INSTRUCTIONS FOR THE TASK: Exactly as written, transcribe each line of the listing.

MATERIAL PROVIDED:

=-=-=

lemma case1 (l : List Char) (hl : ' ' ∉ l) (hdb : pvDb l = false) :
    pvAtags l = (pvWords l).filterMap pvFb := by
  rw [pvWords_of_not_mem hl, pvAtags]
  cases l with
  | nil => simp [pvHpos, PySem.List.enumerate, pvFb]
  | cons c t =>
    rw [pvHpos_cons, List.filterMap_append, List.filterMap_map,
      shifted_none _ _ (fun k hkt hsp => hl (List.mem_of_getElem? hsp)), List.append_nil,
      filterMap_cons_toList, List.filterMap_nil, List.append_nil]
    by_cases hc : c = '#'
    · subst hc
      have ht : ' ' ∉ t := fun hx => hl (List.mem_cons_of_mem _ hx)
      have hfind : PySem.Chars.findFrom ('#'::t) [' '] ((0:Int) + 1) = -1 := by
        have h1 : ((0:Int) + 1) = ((1:Nat) : Int) := by norm_num
        rw [h1, PySem.Chars.findFrom_natCast _ _ 1 (by simp), List.drop_one, List.tail_cons,
          find_no_space t ht, if_pos rfl]
      have htag : pvTag ('#'::t) 0 = t.dropLast := by
        rw [pvTag, hfind]
        have h1 : ((0:Int) + 1) = ((1:Nat) : Int) := by norm_num
        rw [h1]
        have c1 := PySem.List.clampIdx_natCast ('#'::t).length 1
        have c2 := PySem.List.clampIdx_neg_one ('#'::t).length
        simp only [PySem.List.slice, c1, c2]
        rcases t with _ | ⟨a, r⟩
        · simp
        · simp only [List.length_cons, min_def]
          rw [List.dropLast_eq_take]
          congr 1
      have hdisj : t = [] ∨ t[0]? = some '#' := by
        by_cases hlen1 : t.length = 0
        · exact Or.inl (List.eq_nil_of_length_eq_zero hlen1)
        · right
          by_contra hne
          exact pvDb_false_elim hdb 0
            ⟨by simp, by simp, Or.inl rfl, by simp; omega, by simpa using hne,
             by simpa [List.drop_one] using ht⟩
      have hga : pvGa ('#'::t) 0 = pvFb ('#'::t) := by
        rw [pvGa, if_pos (Or.inl rfl), htag]
        rcases hdisj with rfl | h0
        · simp [pvFb]
        · have hfb : pvFb ('#'::t) = none := by
            rw [pvFb, if_neg]
            rintro ⟨-, -, hx⟩
            exact hx (by simpa using h0)
          rw [hfb, if_neg]
          rintro ⟨hlen, hget⟩
          apply hget
          rw [pyGet?_zero, List.getElem?_dropLast, if_pos (by simp at hlen; omega)]
          exact h0
      rw [if_pos rfl, filterMap_cons_toList, List.filterMap_nil, List.append_nil, hga]
    · rw [if_neg hc]
      simp [pvFb, hc]

lemma db_mono (w rest : List Char) (h : pvDb (w ++ ' ' :: rest) = false) : pvDb rest = false := by
  cases hr : pvDb rest with
  | false => rfl
  | true =>
    exfalso
    rw [pvDb_true_iff] at hr
    obtain ⟨i, hi, hhash, hws, hib, hnext, hnsp⟩ := hr
    refine pvDb_false_elim h (w.length + 1 + i) ⟨by simp; omega, ?_, ?_, by simp; omega, ?_, ?_⟩
    · rw [List.getElem?_append_right (by omega)]
      have : w.length + 1 + i - w.length = i + 1 := by omega
      rw [this, List.getElem?_cons_succ]
      exact hhash
    · refine Or.inr ?_
      by_cases hi0 : i = 0
      · subst hi0
        rw [List.getElem?_append_right (by omega)]
        have : w.length + 1 + 0 - 1 - w.length = 0 := by omega
        rw [this]
        simp
      · rcases hws with rfl | hws
        · exact absurd rfl hi0
        · rw [List.getElem?_append_right (by omega)]
          have : w.length + 1 + i - 1 - w.length = i := by omega
          rw [this]
          cases i with
          | zero => exact absurd rfl hi0
          | succ j =>
            rw [List.getElem?_cons_succ]
            simpa using hws
    · rw [List.getElem?_append_right (by omega)]
      have : w.length + 1 + i + 1 - w.length = i + 1 + 1 := by omega
      rw [this, List.getElem?_cons_succ]
      exact hnext
    · have : w.length + 1 + i + 1 = w.length + (i + 2) := by omega
      rw [this, List.drop_length_add_append]
      simpa using hnsp

lemma space_decomp (l : List Char) (h : ' ' ∈ l) :
    l = l.takeWhile pvNotSpace ++ ' ' :: (l.dropWhile pvNotSpace).tail := by
  have hd : l.dropWhile pvNotSpace ≠ [] := by
    simp only [ne_eq, List.dropWhile_eq_nil_iff]
    intro hall; have := hall ' ' h; simp [pvNotSpace] at this
  cases hx : l.dropWhile pvNotSpace with
  | nil => exact absurd hx hd
  | cons a t =>
    have ha := List.head?_dropWhile_not pvNotSpace l
    rw [hx] at ha
    simp only [List.head?_cons] at ha
    have ha' : a = ' ' := by simpa [pvNotSpace] using ha
    subst ha'
    conv_lhs => rw [← List.takeWhile_append_dropWhile (p := pvNotSpace) (l := l)]
    rw [hx]
    simp

lemma mainA_aux : ∀ (n : Nat) (l : List Char), l.length ≤ n → pvDb l = false →
    pvAtags l = (pvWords l).filterMap pvFb := by
  intro n
  induction n with
  | zero =>
    intro l hl hdb
    have hnil : l = [] := List.eq_nil_of_length_eq_zero (by omega)
    subst hnil
    exact case1 [] (by simp) hdb
  | succ n ih =>
    intro l hl hdb
    by_cases hm : ' ' ∈ l
    · obtain ⟨w, r, hldecomp, hweq, hreq⟩ :
          ∃ w r, l = w ++ ' ' :: r ∧ w = l.takeWhile pvNotSpace ∧
            r = (l.dropWhile pvNotSpace).tail :=
        ⟨_, _, space_decomp l hm, rfl, rfl⟩
      have hwns : ' ' ∉ w := fun hx => by
        have := List.mem_takeWhile_imp (hweq ▸ hx); simp [pvNotSpace] at this
      rw [pvWords_of_mem hm, ← hweq, ← hreq, filterMap_cons_toList]
      have hrlen : r.length ≤ n := by
        have := congrArg List.length hldecomp; simp at this; omega
      have hrdb : pvDb r = false := db_mono w r (hldecomp ▸ hdb)
      rw [pvAtags, hldecomp, pvHpos_append, List.filterMap_append, part1 w r hwns]
      congr 1
      rw [pvHpos_cons (' ') r, if_neg (by decide), List.nil_append, List.map_map,
        List.filterMap_map]
      have hcongr : ∀ i ∈ pvHpos r,
          (pvGa (w ++ ' ' :: r) ∘ ((· + (w.length : Int)) ∘ (· + 1))) i = pvGa r i := by
        intro i hi
        obtain ⟨k, rfl, hk, _⟩ := mem_pvHpos hi
        show pvGa (w ++ ' ' :: r) ((k : Int) + 1 + w.length) = pvGa r (k : Int)
        have h1 : w ++ ' ' :: r = (w ++ [' ']) ++ r := by simp
        have h2 : ((k : Int) + 1 + w.length) = (k : Int) + (w ++ [' ']).length := by
          simp; ring
        rw [h1, h2]
        exact gA_shift (w ++ [' ']) r (by simp) (by simp) k hk
      rw [List.filterMap_congr hcongr]
      exact ih r hrlen hrdb
    · exact case1 l hm hdb

lemma mainA (l : List Char) (h : pvDb l = false) :
    pvAtags l = (pvWords l).filterMap pvFb :=
  mainA_aux l.length l le_rfl h

-- ===== VERDICT (by name: the statement is the Claim_ definition above) =====
theorem get_tags_from_line_spec : Claim_unchanged_get_tags_from_line := by
  intro line _ hD
  have h : pvDb line.toList = false := by
    by_contra hc
    exact hD ((D_iff line).mpr (by revert hc; cases pvDb line.toList <;> simp))
  rw [portA_eq, portB_eq, mainA _ h]

theorem get_tags_from_line_changed : Claim_changed_get_tags_from_line := by
  unfold Claim_changed_get_tags_from_line; decide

=-=-=

TASK SOLUTION:
lemma case1 (l : List Char) (hl : ' ' ∉ l) (hdb : pvDb l = false) :
    pvAtags l = (pvWords l).filterMap pvFb := by
  rw [pvWords_of_not_mem hl, pvAtags]
  cases l with
  | nil => simp [pvHpos, PySem.List.enumerate, pvFb]
  | cons c t =>
    rw [pvHpos_cons, List.filterMap_append, List.filterMap_map,
      shifted_none _ _ (fun k hkt hsp => hl (List.mem_of_getElem? hsp)), List.append_nil,
      filterMap_cons_toList, List.filterMap_nil, List.append_nil]
    by_cases hc : c = '#'
    · subst hc
      have ht : ' ' ∉ t := fun hx => hl (List.mem_cons_of_mem _ hx)
      have hfind : PySem.Chars.findFrom ('#'::t) [' '] ((0:Int) + 1) = -1 := by
        have h1 : ((0:Int) + 1) = ((1:Nat) : Int) := by norm_num
        rw [h1, PySem.Chars.findFrom_natCast _ _ 1 (by simp), List.drop_one, List.tail_cons,
          find_no_space t ht, if_pos rfl]
      have htag : pvTag ('#'::t) 0 = t.dropLast := by
        rw [pvTag, hfind]
        have h1 : ((0:Int) + 1) = ((1:Nat) : Int) := by norm_num
        rw [h1]
        have c1 := PySem.List.clampIdx_natCast ('#'::t).length 1
        have c2 := PySem.List.clampIdx_neg_one ('#'::t).length
        simp only [PySem.List.slice, c1, c2]
        rcases t with _ | ⟨a, r⟩
        · simp
        · simp only [List.length_cons, min_def]
          rw [List.dropLast_eq_take]
          congr 1
      have hdisj : t = [] ∨ t[0]? = some '#' := by
        by_cases hlen1 : t.length = 0
        · exact Or.inl (List.eq_nil_of_length_eq_zero hlen1)
        · right
          by_contra hne
          exact pvDb_false_elim hdb 0
            ⟨by simp, by simp, Or.inl rfl, by simp; omega, by simpa using hne,
             by simpa [List.drop_one] using ht⟩
      have hga : pvGa ('#'::t) 0 = pvFb ('#'::t) := by
        rw [pvGa, if_pos (Or.inl rfl), htag]
        rcases hdisj with rfl | h0
        · simp [pvFb]
        · have hfb : pvFb ('#'::t) = none := by
            rw [pvFb, if_neg]
            rintro ⟨-, -, hx⟩
            exact hx (by simpa using h0)
          rw [hfb, if_neg]
          rintro ⟨hlen, hget⟩
          apply hget
          rw [pyGet?_zero, List.getElem?_dropLast, if_pos (by simp at hlen; omega)]
          exact h0
      rw [if_pos rfl, filterMap_cons_toList, List.filterMap_nil, List.append_nil, hga]
    · rw [if_neg hc]
      simp [pvFb, hc]

lemma db_mono (w rest : List Char) (h : pvDb (w ++ ' ' :: rest) = false) : pvDb rest = false := by
  cases hr : pvDb rest with
  | false => rfl
  | true =>
    exfalso
    rw [pvDb_true_iff] at hr
    obtain ⟨i, hi, hhash, hws, hib, hnext, hnsp⟩ := hr
    refine pvDb_false_elim h (w.length + 1 + i) ⟨by simp; omega, ?_, ?_, by simp; omega, ?_, ?_⟩
    · rw [List.getElem?_append_right (by omega)]
      have : w.length + 1 + i - w.length = i + 1 := by omega
      rw [this, List.getElem?_cons_succ]
      exact hhash
    · refine Or.inr ?_
      by_cases hi0 : i = 0
      · subst hi0
        rw [List.getElem?_append_right (by omega)]
        have : w.length + 1 + 0 - 1 - w.length = 0 := by omega
        rw [this]
        simp
      · rcases hws with rfl | hws
        · exact absurd rfl hi0
        · rw [List.getElem?_append_right (by omega)]
          have : w.length + 1 + i - 1 - w.length = i := by omega
          rw [this]
          cases i with
          | zero => exact absurd rfl hi0
          | succ j =>
            rw [List.getElem?_cons_succ]
            simpa using hws
    · rw [List.getElem?_append_right (by omega)]
      have : w.length + 1 + i + 1 - w.length = i + 1 + 1 := by omega
      rw [this, List.getElem?_cons_succ]
      exact hnext
    · have : w.length + 1 + i + 1 = w.length + (i + 2) := by omega
      rw [this, List.drop_length_add_append]
      simpa using hnsp

lemma space_decomp (l : List Char) (h : ' ' ∈ l) :
    l = l.takeWhile pvNotSpace ++ ' ' :: (l.dropWhile pvNotSpace).tail := by
  have hd : l.dropWhile pvNotSpace ≠ [] := by
    simp only [ne_eq, List.dropWhile_eq_nil_iff]
    intro hall; have := hall ' ' h; simp [pvNotSpace] at this
  cases hx : l.dropWhile pvNotSpace with
  | nil => exact absurd hx hd
  | cons a t =>
    have ha := List.head?_dropWhile_not pvNotSpace l
    rw [hx] at ha
    simp only [List.head?_cons] at ha
    have ha' : a = ' ' := by simpa [pvNotSpace] using ha
    subst ha'
    conv_lhs => rw [← List.takeWhile_append_dropWhile (p := pvNotSpace) (l := l)]
    rw [hx]
    simp

lemma mainA_aux : ∀ (n : Nat) (l : List Char), l.length ≤ n → pvDb l = false →
    pvAtags l = (pvWords l).filterMap pvFb := by
  intro n
  induction n with
  | zero =>
    intro l hl hdb
    have hnil : l = [] := List.eq_nil_of_length_eq_zero (by omega)
    subst hnil
    exact case1 [] (by simp) hdb
  | succ n ih =>
    intro l hl hdb
    by_cases hm : ' ' ∈ l
    · obtain ⟨w, r, hldecomp, hweq, hreq⟩ :
          ∃ w r, l = w ++ ' ' :: r ∧ w = l.takeWhile pvNotSpace ∧
            r = (l.dropWhile pvNotSpace).tail :=
        ⟨_, _, space_decomp l hm, rfl, rfl⟩
      have hwns : ' ' ∉ w := fun hx => by
        have := List.mem_takeWhile_imp (hweq ▸ hx); simp [pvNotSpace] at this
      rw [pvWords_of_mem hm, ← hweq, ← hreq, filterMap_cons_toList]
      have hrlen : r.length ≤ n := by
        have := congrArg List.length hldecomp; simp at this; omega
      have hrdb : pvDb r = false := db_mono w r (hldecomp ▸ hdb)
      rw [pvAtags, hldecomp, pvHpos_append, List.filterMap_append, part1 w r hwns]
      congr 1
      rw [pvHpos_cons (' ') r, if_neg (by decide), List.nil_append, List.map_map,
        List.filterMap_map]
      have hcongr : ∀ i ∈ pvHpos r,
          (pvGa (w ++ ' ' :: r) ∘ ((· + (w.length : Int)) ∘ (· + 1))) i = pvGa r i := by
        intro i hi
        obtain ⟨k, rfl, hk, _⟩ := mem_pvHpos hi
        show pvGa (w ++ ' ' :: r) ((k : Int) + 1 + w.length) = pvGa r (k : Int)
        have h1 : w ++ ' ' :: r = (w ++ [' ']) ++ r := by simp
        have h2 : ((k : Int) + 1 + w.length) = (k : Int) + (w ++ [' ']).length := by
          simp; ring
        rw [h1, h2]
        exact gA_shift (w ++ [' ']) r (by simp) (by simp) k hk
      rw [List.filterMap_congr hcongr]
      exact ih r hrlen hrdb
    · exact case1 l hm hdb

lemma mainA (l : List Char) (h : pvDb l = false) :
    pvAtags l = (pvWords l).filterMap pvFb :=
  mainA_aux l.length l le_rfl h

-- ===== VERDICT (by name: the statement is the Claim_ definition above) =====
theorem get_tags_from_line_spec : Claim_unchanged_get_tags_from_line := by
  intro line _ hD
  have h : pvDb line.toList = false := by
    by_contra hc
    exact hD ((D_iff line).mpr (by revert hc; cases pvDb line.toList <;> simp))
  rw [portA_eq, portB_eq, mainA _ h]

theorem get_tags_from_line_changed : Claim_changed_get_tags_from_line := by
  unfold Claim_changed_get_tags_from_line; decide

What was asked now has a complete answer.